11,407. Speaking from the best of your recollection, can you say whereabouts in any of those piers or columns, not the supports, you first observed that any of those bars were too loose? – I cannot speak from recollection.

11,408. Were those loose bars within the high girders or without the high girders, or both? – They were both.

11,409. Did you examine the bars in order to see what was the matter with them, or whether they needed any repairs? – Yes.

11,410. Tell me what it was you found to be wrong with the bars on your examination of them? – I do not know whether I can explain it to you. I found that the cotters in coming together had got a little loose – there was not a sufficient width to get a good grip, and they had got a little loose.

11,416. How loose were they? – Had they been loose of course they would have been found at sight. We had to go and find out where this chattering motion took place, and then through the cotters to see which was loose, which showed me that they must have been just about as tight as this. In sounding them with a hammer we found that they were not tightened up sufficiently. In driving them home we found that they were scarcely wide enough to get a tight grip.

11,419. Did you find that you could drive them home tight easily with the hammer? – I found out that I could drive them home tight with the hammer on account that they were not wide enough in those places where I found them.

11,420. Then the cotters were too small for the slot-holes you think? – Yes, in those places.
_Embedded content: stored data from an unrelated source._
-- pv_equiv track=rewrite | github.com/ShmnM/DigitClassifier | DigitClassification.py | countHolesInRow
-- ===== SOURCE A (Python) =====
-- def countHolesInRow(row):
--         holes = 0
--         in_hole = False
--
--         for i in range(len(row)- 1):
--                 if not in_hole and row[i] == 1 and row[i+1] == 0:
--                         in_hole = True
--                 elif in_hole and row[i] == 0 and row[i+1] == 1:
--                         holes += 1
--                         in_hole = False
--
--         #if in hole at end count it as well
--         if in_hole:
--                 holes += 1
--         # each hole is counted twice because of an entry and exit. integer division by 2 fixes this
--         return holes//2
-- ===== SOURCE B (Python) =====
-- def countHolesInRow(row):
--         # boundary events between neighbouring cells:
--         # True for a fall (1 then 0), False for a rise (0 then 1)
--         events = [a == 1 for a, b in zip(row, row[1:]) if (a, b) in ((1, 0), (0, 1))]
--         # compress repeats: consecutive equal events (possible when other
--         # values lie between them) belong to the same phase of one hole
--         phases = []
--         for e in events:
--                 if not phases or phases[-1] != e:
--                         phases.append(e)
--         # two fall phases make up one counted hole
--         return sum(phases) // 2
-- ===== Notes on version B (the rewrite author's own statement) =====
-- stated objective: alternative
-- what changed: Replaces the in_hole boolean threaded through an index loop (with a trailing fixup) by a staged pipeline: extract the list of fall/rise boundary events from adjacent pairs, compress consecutive repeated events into phases with a run-compression loop, then sum the fall phases and halve.
import Mathlib
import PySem

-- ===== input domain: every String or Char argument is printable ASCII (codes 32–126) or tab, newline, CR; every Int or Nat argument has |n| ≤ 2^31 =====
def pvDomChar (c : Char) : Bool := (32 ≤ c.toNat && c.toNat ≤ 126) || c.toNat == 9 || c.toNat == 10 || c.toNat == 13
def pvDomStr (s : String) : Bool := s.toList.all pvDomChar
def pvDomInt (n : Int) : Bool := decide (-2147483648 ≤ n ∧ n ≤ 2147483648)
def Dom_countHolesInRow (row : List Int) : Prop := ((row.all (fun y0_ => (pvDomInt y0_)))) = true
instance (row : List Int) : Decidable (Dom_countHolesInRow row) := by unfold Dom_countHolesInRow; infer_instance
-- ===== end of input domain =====

-- B replaces A's in_hole state machine over indices by a three-stage pipeline (extract fall/rise
-- boundary events, compress consecutive repeats into phases, halve the fall-phase count): same cost, alternative structure.


-- ===== PORT A =====
-- loop body of A's for-loop (branches in A's order)
def stepA (st : Int × Bool) (a b : Int) : Int × Bool :=
  if !st.2 && a == 1 && b == 0 then (st.1, true)
  else if st.2 && a == 0 && b == 1 then (st.1 + 1, false)
  else st

def countHolesInRow (row : List Int) : Int :=
  -- indices i of range(len(row)-1) are always in range, so pyGetD with a dummy default is exact here
  let r := (PySem.List.pyRange 0 ((row.length : Int) - 1) 1).foldl
      (fun st i => stepA st (PySem.List.pyGetD row i 0) (PySem.List.pyGetD row (i + 1) 0))
      ((0 : Int), false)
  let holes := if r.2 then r.1 + 1 else r.1
  PySem.Int.floordiv holes 2

-- ===== PORT B =====
-- the comprehension's guard+value: a kept pair yields (a == 1)
def transOf (p : Int × Int) : Option Bool :=
  if (p.1 == 1 && p.2 == 0) || (p.1 == 0 && p.2 == 1) then some (p.1 == 1) else none

-- body of B's compression loop ('phases[-1]' read with Python's -1 index)
def stepB (acc : List Bool) (e : Bool) : List Bool :=
  if acc.isEmpty || !(PySem.List.pyGetD acc (-1) false == e) then acc ++ [e] else acc

def countHolesInRow_alt (row : List Int) : Int :=
  let events := (row.zip (PySem.List.slice row (some 1))).filterMap transOf
  let phases := events.foldl stepB []
  PySem.Int.floordiv ((phases.map (fun e => if e then (1 : Int) else 0)).sum) 2

-- ===== PRECONDITION & SPEC =====
def Spec_countHolesInRow (row : List Int) (out : Int) : Prop := out = countHolesInRow_alt row
instance (row : List Int) (out : Int) : Decidable (Spec_countHolesInRow row out) := by unfold Spec_countHolesInRow; infer_instance

-- ===== CLAIM (what is proved, stated in full; the proofs are below) =====
def Claim_equal_countHolesInRow : Prop := ∀ (row : List Int), Dom_countHolesInRow row → Spec_countHolesInRow row (countHolesInRow row)

-- ===== LEMMAS AND PROOFS =====

-- B's event machine step, for relating A's pair loop to the event list
def feB (st : Int × Bool) (e : Bool) : Int × Bool :=
  if e && !st.2 then (st.1, true)
  else if !e && st.2 then (st.1 + 1, false)
  else st

-- structural form of B's compression: drop elements equal to the previous kept one
def ddAux (prev : Bool) : List Bool → List Bool
  | [] => []
  | e :: t => if e ≠ prev then e :: ddAux e t else ddAux e t

-- number of True entries of a Bool list, as B sums it
def sumT (l : List Bool) : Int := (l.map (fun e => if e then (1 : Int) else 0)).sum

-- A's index loop over row equals the same state machine run over adjacent pairs
theorem fold_idx (xs : List Int) : ∀ (st : Int × Bool),
    (List.range (xs.length - 1)).foldl
        (fun st k => stepA st (xs.getD k 0) (xs.getD (k + 1) 0)) st
    = (xs.zip xs.tail).foldl (fun st p => stepA st p.1 p.2) st := by
  induction xs with
  | nil => intro st; simp
  | cons x xs ih =>
    intro st
    cases xs with
    | nil => simp
    | cons y t =>
      simp only [List.length_cons, Nat.add_sub_cancel, List.range_succ_eq_map,
        List.foldl_cons, List.foldl_map, List.tail_cons, List.zip_cons_cons]
      have := ih (stepA st ((x :: y :: t).getD 0 0) ((x :: y :: t).getD 1 0))
      simp only [List.length_cons, Nat.add_sub_cancel, List.tail_cons] at this
      simpa [List.getD] using this

-- one step of A equals consuming the pair's event (if any) with the event machine
theorem step_trans (st : Int × Bool) (a b : Int) :
    stepA st a b = Option.elim (transOf (a, b)) st (feB st) := by
  unfold stepA transOf feB
  by_cases ha1 : a = 1 <;> by_cases hb0 : b = 0 <;>
    by_cases ha0 : a = 0 <;> by_cases hb1 : b = 1 <;>
    cases hst : st.2 <;> simp [ha1, hb0, ha0, hb1]

-- running A's step over pairs = running the event machine over the filtered events
theorem fold_events (ps : List (Int × Int)) : ∀ (st : Int × Bool),
    ps.foldl (fun st p => stepA st p.1 p.2) st = (ps.filterMap transOf).foldl feB st := by
  induction ps with
  | nil => intro st; simp
  | cons p ps ih =>
    intro st
    obtain ⟨a, b⟩ := p
    rcases h : transOf (a, b) with _ | e
    · rw [List.foldl_cons, step_trans st a b, h, List.filterMap_cons_none h]
      exact ih _
    · rw [List.foldl_cons, step_trans st a b, h, List.filterMap_cons_some h,
        List.foldl_cons]
      exact ih _

-- phases[-1] of a nonempty accumulator is its last element
theorem pyGetD_neg_one_last (rs : List Bool) (p : Bool) :
    PySem.List.pyGetD (rs ++ [p]) (-1) false = p := by
  simp [PySem.List.pyGetD, PySem.List.pyGet?, PySem.List.pyIdx?]

-- B's compression loop computes the structural de-duplication
theorem foldl_stepB (t : List Bool) : ∀ (rs : List Bool) (p : Bool),
    t.foldl stepB (rs ++ [p]) = (rs ++ [p]) ++ ddAux p t := by
  induction t with
  | nil => intro rs p; simp [ddAux]
  | cons e t ih =>
    intro rs p
    rw [List.foldl_cons]
    by_cases hep : e = p
    · subst hep
      have hs : stepB (rs ++ [e]) e = rs ++ [e] := by
        simp only [stepB, pyGetD_neg_one_last]
        simp
      rw [hs, ih rs e]
      simp [ddAux]
    · have hs : stepB (rs ++ [p]) e = (rs ++ [p]) ++ [e] := by
        simp only [stepB, pyGetD_neg_one_last]
        simp [Ne.symm hep]
      rw [hs, ih (rs ++ [p]) e]
      simp [ddAux, hep]

-- the machine's final count (with the trailing in_hole fixup) counts fall phases relative to prior state p
theorem machine_count (ev : List Bool) : ∀ (h : Int) (p : Bool),
    (if (ev.foldl feB (h, p)).2 then (ev.foldl feB (h, p)).1 + 1 else (ev.foldl feB (h, p)).1)
    = h + (if p then 1 else 0) + sumT (ddAux p ev) := by
  induction ev with
  | nil => intro h p; cases p <;> simp [sumT, ddAux]
  | cons e t ih =>
    intro h p
    cases e <;> cases p <;>
      simp [List.foldl_cons, feB, ddAux, sumT, ih] <;> ring

theorem countHolesInRow_eq_alt (row : List Int) :
    countHolesInRow row = countHolesInRow_alt row := by
  unfold countHolesInRow countHolesInRow_alt
  have hs : PySem.List.slice row (some 1) = row.tail := by
    rw [PySem.List.slice_from row (by omega)]; simp
  rw [hs]
  rw [PySem.List.pyRange_one]
  have hn : (((row.length : Int) - 1) - 0).toNat = row.length - 1 := by omega
  rw [hn, List.foldl_map]
  have hfun : (fun (st : Int × Bool) (k : Nat) =>
      stepA st (PySem.List.pyGetD row ((0 : Int) + ↑k) 0) (PySem.List.pyGetD row ((0 : Int) + ↑k + 1) 0))
      = fun st k => stepA st (row.getD k 0) (row.getD (k + 1) 0) := by
    funext st k
    have h1 : ((0 : Int) + ↑k) = ((k : Nat) : Int) := by omega
    have h2 : ((k : Nat) : Int) + 1 = (((k + 1 : Nat)) : Int) := by push_cast; ring
    rw [h1, h2, PySem.List.pyGetD_natCast, PySem.List.pyGetD_natCast]
  rw [hfun, fold_idx, fold_events]
  simp only [machine_count]
  -- relate ddAux false events to B's foldl-built phase list
  rcases hev : (row.zip row.tail).filterMap transOf with _ | ⟨e, t⟩
  · simp [sumT, ddAux]
  · have hfold : (e :: t).foldl stepB [] = [e] ++ ddAux e t := by
      rw [List.foldl_cons]
      have : stepB [] e = [e] := by simp [stepB]
      rw [this]
      simpa using foldl_stepB t [] e
    rw [hfold]
    cases e <;> simp [ddAux, sumT]

-- ===== VERDICT (by name: the statement is the Claim_ definition above) =====
theorem countHolesInRow_spec : Claim_equal_countHolesInRow := by
  intro row _
  unfold Spec_countHolesInRow
  exact countHolesInRow_eq_alt row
11,421. No amount of driving would have made them catch each side of the slot-hole so as to make them tight? – Not properly.

11,422. Would any amount of driving have made them tight in the slot-hole in the first instance? – Not those cotters.

11,423. Then it comes to this – that from the outset those cotters were too small for those particular slots? – That is my opinion.

11,424. It was not careful work you think? – I should not think so.

11,425. Did you report what you had found to anybody? – No.

11,426. Why? – Because I thought I could remedy it.

11,431. What was the use of those cotters? – To tighten up the bracings.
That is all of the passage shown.